EXERCISE GOAL:
Take the data from its first line. Print each line exactly until the line containing "import PySem" has been printed too.

── SOURCE INFORMATION

-- pv_equiv track=rewrite | github.com/dollarser/MyLeetCode | python/单调栈/p84.py | largestRectangleArea1
-- ===== SOURCE A (Python) =====
-- from typing import List
--
-- def largestRectangleArea1(heights: List[int]) -> int:
--     '''
--     暴力法：
--         每个柱子可以和他左右两边不小于自己的柱子组成一个立方体
--         高即是该柱子
--         宽是right-left-1
--     '''
--     cnt = 0
--     for i in range(len(heights)):
--         left = i - 1
--         right = i + 1
--         while left >= 0 and heights[left] >= heights[i]:
--             left -= 1
--         while right < len(heights) and heights[right] >= heights[i]:
--             right += 1
--         h = heights[i]
--         w = right - left - 1
--
--         cnt += h * w
--     return cnt
-- ===== SOURCE B (Python) =====
-- from typing import List
--
-- def largestRectangleArea1(heights: List[int]) -> int:
--     # Monotonic stacks give each bar's previous/next strictly-smaller boundary in O(n).
--     n = len(heights)
--     left = []
--     stack = []  # pairs (index, height), heights strictly increasing
--     for i, h in enumerate(heights):
--         while stack and stack[-1][1] >= h:
--             stack.pop()
--         left.append(stack[-1][0] if stack else -1)
--         stack.append((i, h))
--     right_rev = []
--     stack = []
--     for i in range(n - 1, -1, -1):
--         h = heights[i]
--         while stack and stack[-1][1] >= h:
--             stack.pop()
--         right_rev.append(stack[-1][0] if stack else n)
--         stack.append((i, h))
--     right = right_rev[::-1]
--     return sum(h * (r - l - 1) for h, l, r in zip(heights, left, right))
-- ===== Notes on version B (the rewrite author's own statement) =====
-- stated objective: faster
-- what changed: Replaced A's per-bar linear scans for the previous/next strictly-smaller neighbour by two monotonic-stack passes that compute all left and right boundaries, then one zipped summation.
import Mathlib
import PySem

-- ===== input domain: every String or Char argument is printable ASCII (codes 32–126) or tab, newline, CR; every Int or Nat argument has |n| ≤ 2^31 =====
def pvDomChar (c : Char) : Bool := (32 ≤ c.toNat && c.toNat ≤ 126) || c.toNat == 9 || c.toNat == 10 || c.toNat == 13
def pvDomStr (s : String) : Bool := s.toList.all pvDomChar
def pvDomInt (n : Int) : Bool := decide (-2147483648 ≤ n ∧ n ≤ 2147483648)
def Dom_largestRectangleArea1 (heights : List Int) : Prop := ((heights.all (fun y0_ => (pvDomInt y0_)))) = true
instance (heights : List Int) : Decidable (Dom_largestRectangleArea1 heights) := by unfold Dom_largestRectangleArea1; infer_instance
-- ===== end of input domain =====

-- B replaces A's per-bar linear scans for the strictly-smaller boundaries by two
-- monotonic-stack passes (objective: faster, O(n^2) -> O(n)).

-- ===== PORT A =====
-- A's inner 'while left >= 0 and heights[left] >= heights[i]' walks the prefix
-- right-to-left: ported as structural recursion over the REVERSED prefix, carrying
-- the absolute index l (exact: the k-th element of (take i).reverse is heights[i-1-k]).
def goLA (x : Int) : List Int → Int → Int
  | [], l => l
  | a :: rp, l => if a ≥ x then goLA x rp (l - 1) else l

-- A's inner 'while right < len and heights[right] >= heights[i]' walks the suffix
-- left-to-right: recursion over drop (i+1), carrying the absolute index r.
def goRA (x : Int) : List Int → Int → Int
  | [], r => r
  | a :: rest, r => if a ≥ x then goRA x rest (r + 1) else r

def largestRectangleArea1 (heights : List Int) : Int :=
  (List.range heights.length).foldl (fun cnt i =>
    let h := heights.getD i 0
    let left := goLA h ((heights.take i).reverse) ((i : Int) - 1)
    let right := goRA h (heights.drop (i + 1)) ((i : Int) + 1)
    cnt + h * (right - left - 1)) 0

-- ===== PORT B =====
-- 'while stack and stack[-1][1] >= h: stack.pop()'
def popAll (x : Int) : List (Int × Int) → List (Int × Int)
  | [] => []
  | (j, v) :: s => if v ≥ x then popAll x s else (j, v) :: s

-- 'stack[-1][0] if stack else d'
def topIdx (d : Int) : List (Int × Int) → Int
  | [] => d
  | (j, _) :: _ => j

-- forward pass: left boundaries (stack holds (index, height))
def passL (i : Int) (stack : List (Int × Int)) : List Int → List Int
  | [] => []
  | h :: rest =>
    let s := popAll h stack
    topIdx (-1) s :: passL (i + 1) ((i, h) :: s) rest

-- backward pass (over the reversed list): right boundaries, in reversed order
def passR (n : Int) (i : Int) (stack : List (Int × Int)) : List Int → List Int
  | [] => []
  | h :: rest =>
    let s := popAll h stack
    topIdx n s :: passR n (i - 1) ((i, h) :: s) rest

def largestRectangleArea1_alt (heights : List Int) : Int :=
  let n : Int := heights.length
  let left := passL 0 [] heights
  let right := (passR n (n - 1) [] heights.reverse).reverse
  (heights.zip (left.zip right)).foldl (fun c p => c + p.1 * (p.2.2 - p.2.1 - 1)) 0

-- ===== PRECONDITION & SPEC =====
def Spec_largestRectangleArea1 (heights : List Int) (out : Int) : Prop := out = largestRectangleArea1_alt heights
instance (heights : List Int) (out : Int) : Decidable (Spec_largestRectangleArea1 heights out) := by unfold Spec_largestRectangleArea1; infer_instance

-- ===== CLAIM (what is proved, stated in full; the proofs are below) =====
def Claim_equal_largestRectangleArea1 : Prop := ∀ (heights : List Int), Dom_largestRectangleArea1 heights → Spec_largestRectangleArea1 heights (largestRectangleArea1 heights)

-- ===== LEMMAS AND PROOFS =====

-- common reference: for each bar (at absolute index rp.length, reversed prefix rp,
-- suffix rest) add h * (right - left - 1) computed by the linear scans
def refSum (rp : List Int) : List Int → Int
  | [] => 0
  | h :: rest =>
      h * (goRA h rest ((rp.length : Int) + 1) - goLA h rp ((rp.length : Int) - 1) - 1)
        + refSum (h :: rp) rest

-- naive per-bar left boundaries
def natLg (rp : List Int) : List Int → List Int
  | [] => []
  | h :: rest => goLA h rp ((rp.length : Int) - 1) :: natLg (h :: rp) rest

-- naive per-bar right boundaries, forward order, with right context pre-tail ++ suffix
def natRg (i : Int) (suffix : List Int) : List Int → List Int
  | [] => []
  | h :: pre => goRA h (pre ++ suffix) (i + 1) :: natRg (i + 1) suffix pre

-- naive right boundaries in reversed processing order (head = last bar)
def revNatR (i : Int) (suffix : List Int) : List Int → List Int
  | [] => []
  | h :: rev => goRA h suffix (i + 1) :: revNatR (i - 1) (h :: suffix) rev

lemma popAll_popAll (x y : Int) (hxy : x ≤ y) (s : List (Int × Int)) :
    popAll x (popAll y s) = popAll x s := by
  induction s with
  | nil => rfl
  | cons p s ih =>
    obtain ⟨j, v⟩ := p
    by_cases hv : v ≥ y
    · have hvx : v ≥ x := le_trans hxy hv
      simp [popAll, hv, hvx, ih]
    · simp only [popAll, if_neg hv]

lemma passL_spec : ∀ (rest : List Int) (rp : List Int) (stack : List (Int × Int)),
    (∀ x, topIdx (-1) (popAll x stack) = goLA x rp ((rp.length : Int) - 1)) →
    passL (rp.length : Int) stack rest = natLg rp rest := by
  intro rest
  induction rest with
  | nil => intro rp stack _; rfl
  | cons h rest ih =>
    intro rp stack hinv
    simp only [passL, natLg, hinv h]
    refine congrArg _ ?_
    have hnew : ∀ x, topIdx (-1) (popAll x (((rp.length : Int), h) :: popAll h stack))
        = goLA x (h :: rp) (((h :: rp).length : Int) - 1) := by
      intro x
      by_cases hx : h ≥ x
      · have hx' : x ≤ h := hx
        simp [popAll, goLA, hx, popAll_popAll x h hx', hinv x]
      · simp [popAll, goLA, hx, topIdx]
    have := ih (h :: rp) (((rp.length : Int), h) :: popAll h stack) hnew
    simp only [List.length_cons] at this
    rw [show ((rp.length : Int) + 1) = (((rp.length + 1 : Nat)) : Int) by push_cast; ring]
    exact this

lemma passR_spec (n : Int) : ∀ (rev : List Int) (suffix : List Int) (stack : List (Int × Int)) (i : Int),
    (∀ x, topIdx n (popAll x stack) = goRA x suffix (i + 1)) →
    passR n i stack rev = revNatR i suffix rev := by
  intro rev
  induction rev with
  | nil => intro _ _ _ _; rfl
  | cons h rev ih =>
    intro suffix stack i hinv
    simp only [passR, revNatR, hinv h]
    refine congrArg _ ?_
    apply ih (h :: suffix) _ (i - 1)
    intro x
    by_cases hx : h ≥ x
    · have hx' : x ≤ h := hx
      have e : i - 1 + 1 = i := by ring
      simp [popAll, goRA, hx, popAll_popAll x h hx', hinv x, e]
    · simp [popAll, goRA, hx, topIdx]

lemma natRg_append_singleton : ∀ (pre : List Int) (j : Int) (h : Int) (suffix : List Int),
    natRg j suffix (pre ++ [h])
      = natRg j (h :: suffix) pre ++ [goRA h suffix (j + (pre.length : Int) + 1)] := by
  intro pre
  induction pre with
  | nil => intro j h suffix; simp [natRg]
  | cons a pre ih =>
    intro j h suffix
    simp only [List.cons_append, natRg, List.append_assoc, ih, List.nil_append,
      List.length_cons]
    push_cast
    ring_nf

lemma revNatR_eq : ∀ (rev : List Int) (suffix : List Int) (i : Int),
    revNatR i suffix rev = (natRg (i + 1 - (rev.length : Int)) suffix rev.reverse).reverse := by
  intro rev
  induction rev with
  | nil => intro _ _; rfl
  | cons h rev ih =>
    intro suffix i
    simp only [revNatR, List.reverse_cons, ih]
    rw [natRg_append_singleton]
    simp only [List.reverse_append, List.reverse_cons, List.reverse_nil, List.length_reverse,
      List.nil_append, List.length_cons, List.singleton_append]
    push_cast
    ring_nf

lemma zip_fold_refSum : ∀ (rest rp : List Int) (c : Int),
    (rest.zip ((natLg rp rest).zip (natRg (rp.length : Int) [] rest))).foldl
      (fun c p => c + p.1 * (p.2.2 - p.2.1 - 1)) c = c + refSum rp rest := by
  intro rest
  induction rest with
  | nil => intro rp c; simp [natLg, natRg, refSum]
  | cons h rest ih =>
    intro rp c
    simp only [natLg, natRg, refSum, List.zip_cons_cons, List.foldl_cons, List.append_nil]
    rw [show ((rp.length : Int) + 1) = (((h :: rp).length : Nat) : Int) by simp]
    rw [ih (h :: rp)]
    ring

-- per-index value of A's fold
def termA (hs : List Int) (i : Nat) : Int :=
  (hs.getD i 0) * (goRA (hs.getD i 0) (hs.drop (i + 1)) ((i : Int) + 1)
    - goLA (hs.getD i 0) ((hs.take i).reverse) ((i : Int) - 1) - 1)

lemma A_eq_sum (hs : List Int) :
    largestRectangleArea1 hs = ((List.range hs.length).map (termA hs)).sum := by
  have h1 : largestRectangleArea1 hs
      = (List.range hs.length).foldl (fun cnt i => cnt + termA hs i) 0 := by
    unfold largestRectangleArea1 termA
    rfl
  rw [h1, PySem.List.foldl_add (List.range hs.length) (termA hs) 0]
  simp

lemma refSum_eq_sum : ∀ (rest rp : List Int),
    refSum rp rest = ((List.range rest.length).map (fun k =>
      (rest.getD k 0) * (goRA (rest.getD k 0) (rest.drop (k + 1)) (((rp.length + k : Nat) : Int) + 1)
        - goLA (rest.getD k 0) ((rest.take k).reverse ++ rp) (((rp.length + k : Nat) : Int) - 1) - 1))).sum := by
  intro rest
  induction rest with
  | nil => intro rp; simp [refSum]
  | cons h rest ih =>
    intro rp
    simp only [refSum, List.length_cons, List.range_succ_eq_map, List.map_cons, List.map_map,
      List.sum_cons]
    refine congrArg₂ (· + ·) ?_ ?_
    · simp [List.getD]
    · rw [ih (h :: rp)]
      refine congrArg _ ?_
      apply List.map_congr_left
      intro k _
      simp only [Function.comp_apply, List.getD_cons_succ, List.drop_succ_cons, List.take_succ_cons,
        List.reverse_cons, List.append_assoc, List.singleton_append, List.length_cons,
        Nat.succ_eq_add_one]
      push_cast
      ring_nf

lemma A_eq_refSum (hs : List Int) : largestRectangleArea1 hs = refSum [] hs := by
  rw [A_eq_sum, refSum_eq_sum hs []]
  refine congrArg _ ?_
  apply List.map_congr_left
  intro k _
  simp [termA]

lemma B_eq_refSum (hs : List Int) : largestRectangleArea1_alt hs = refSum [] hs := by
  unfold largestRectangleArea1_alt
  have hL : passL 0 [] hs = natLg [] hs := by
    have := passL_spec hs [] [] (by intro x; simp [popAll, topIdx, goLA])
    simpa using this
  have hR : passR (hs.length : Int) ((hs.length : Int) - 1) [] hs.reverse
      = revNatR ((hs.length : Int) - 1) [] hs.reverse := by
    apply passR_spec
    intro x
    simp [popAll, topIdx, goRA]
  have hR2 : (passR (hs.length : Int) ((hs.length : Int) - 1) [] hs.reverse).reverse
      = natRg 0 [] hs := by
    rw [hR, revNatR_eq]
    simp
  simp only [hL, hR2]
  have := zip_fold_refSum hs [] 0
  simpa using this

-- ===== VERDICT (by name: the statement is the Claim_ definition above) =====
theorem largestRectangleArea1_spec : Claim_equal_largestRectangleArea1 := by
  intro heights _
  unfold Spec_largestRectangleArea1
  rw [A_eq_refSum, B_eq_refSum]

────

ANSWER TO THIS TASK:
-- pv_equiv track=rewrite | github.com/dollarser/MyLeetCode | python/单调栈/p84.py | largestRectangleArea1
-- ===== SOURCE A (Python) =====
-- from typing import List
--
-- def largestRectangleArea1(heights: List[int]) -> int:
--     '''
--     暴力法：
--         每个柱子可以和他左右两边不小于自己的柱子组成一个立方体
--         高即是该柱子
--         宽是right-left-1
--     '''
--     cnt = 0
--     for i in range(len(heights)):
--         left = i - 1
--         right = i + 1
--         while left >= 0 and heights[left] >= heights[i]:
--             left -= 1
--         while right < len(heights) and heights[right] >= heights[i]:
--             right += 1
--         h = heights[i]
--         w = right - left - 1
--
--         cnt += h * w
--     return cnt
-- ===== SOURCE B (Python) =====
-- from typing import List
--
-- def largestRectangleArea1(heights: List[int]) -> int:
--     # Monotonic stacks give each bar's previous/next strictly-smaller boundary in O(n).
--     n = len(heights)
--     left = []
--     stack = []  # pairs (index, height), heights strictly increasing
--     for i, h in enumerate(heights):
--         while stack and stack[-1][1] >= h:
--             stack.pop()
--         left.append(stack[-1][0] if stack else -1)
--         stack.append((i, h))
--     right_rev = []
--     stack = []
--     for i in range(n - 1, -1, -1):
--         h = heights[i]
--         while stack and stack[-1][1] >= h:
--             stack.pop()
--         right_rev.append(stack[-1][0] if stack else n)
--         stack.append((i, h))
--     right = right_rev[::-1]
--     return sum(h * (r - l - 1) for h, l, r in zip(heights, left, right))
-- ===== Notes on version B (the rewrite author's own statement) =====
-- stated objective: faster
-- what changed: Replaced A's per-bar linear scans for the previous/next strictly-smaller neighbour by two monotonic-stack passes that compute all left and right boundaries, then one zipped summation.
import Mathlib
import PySem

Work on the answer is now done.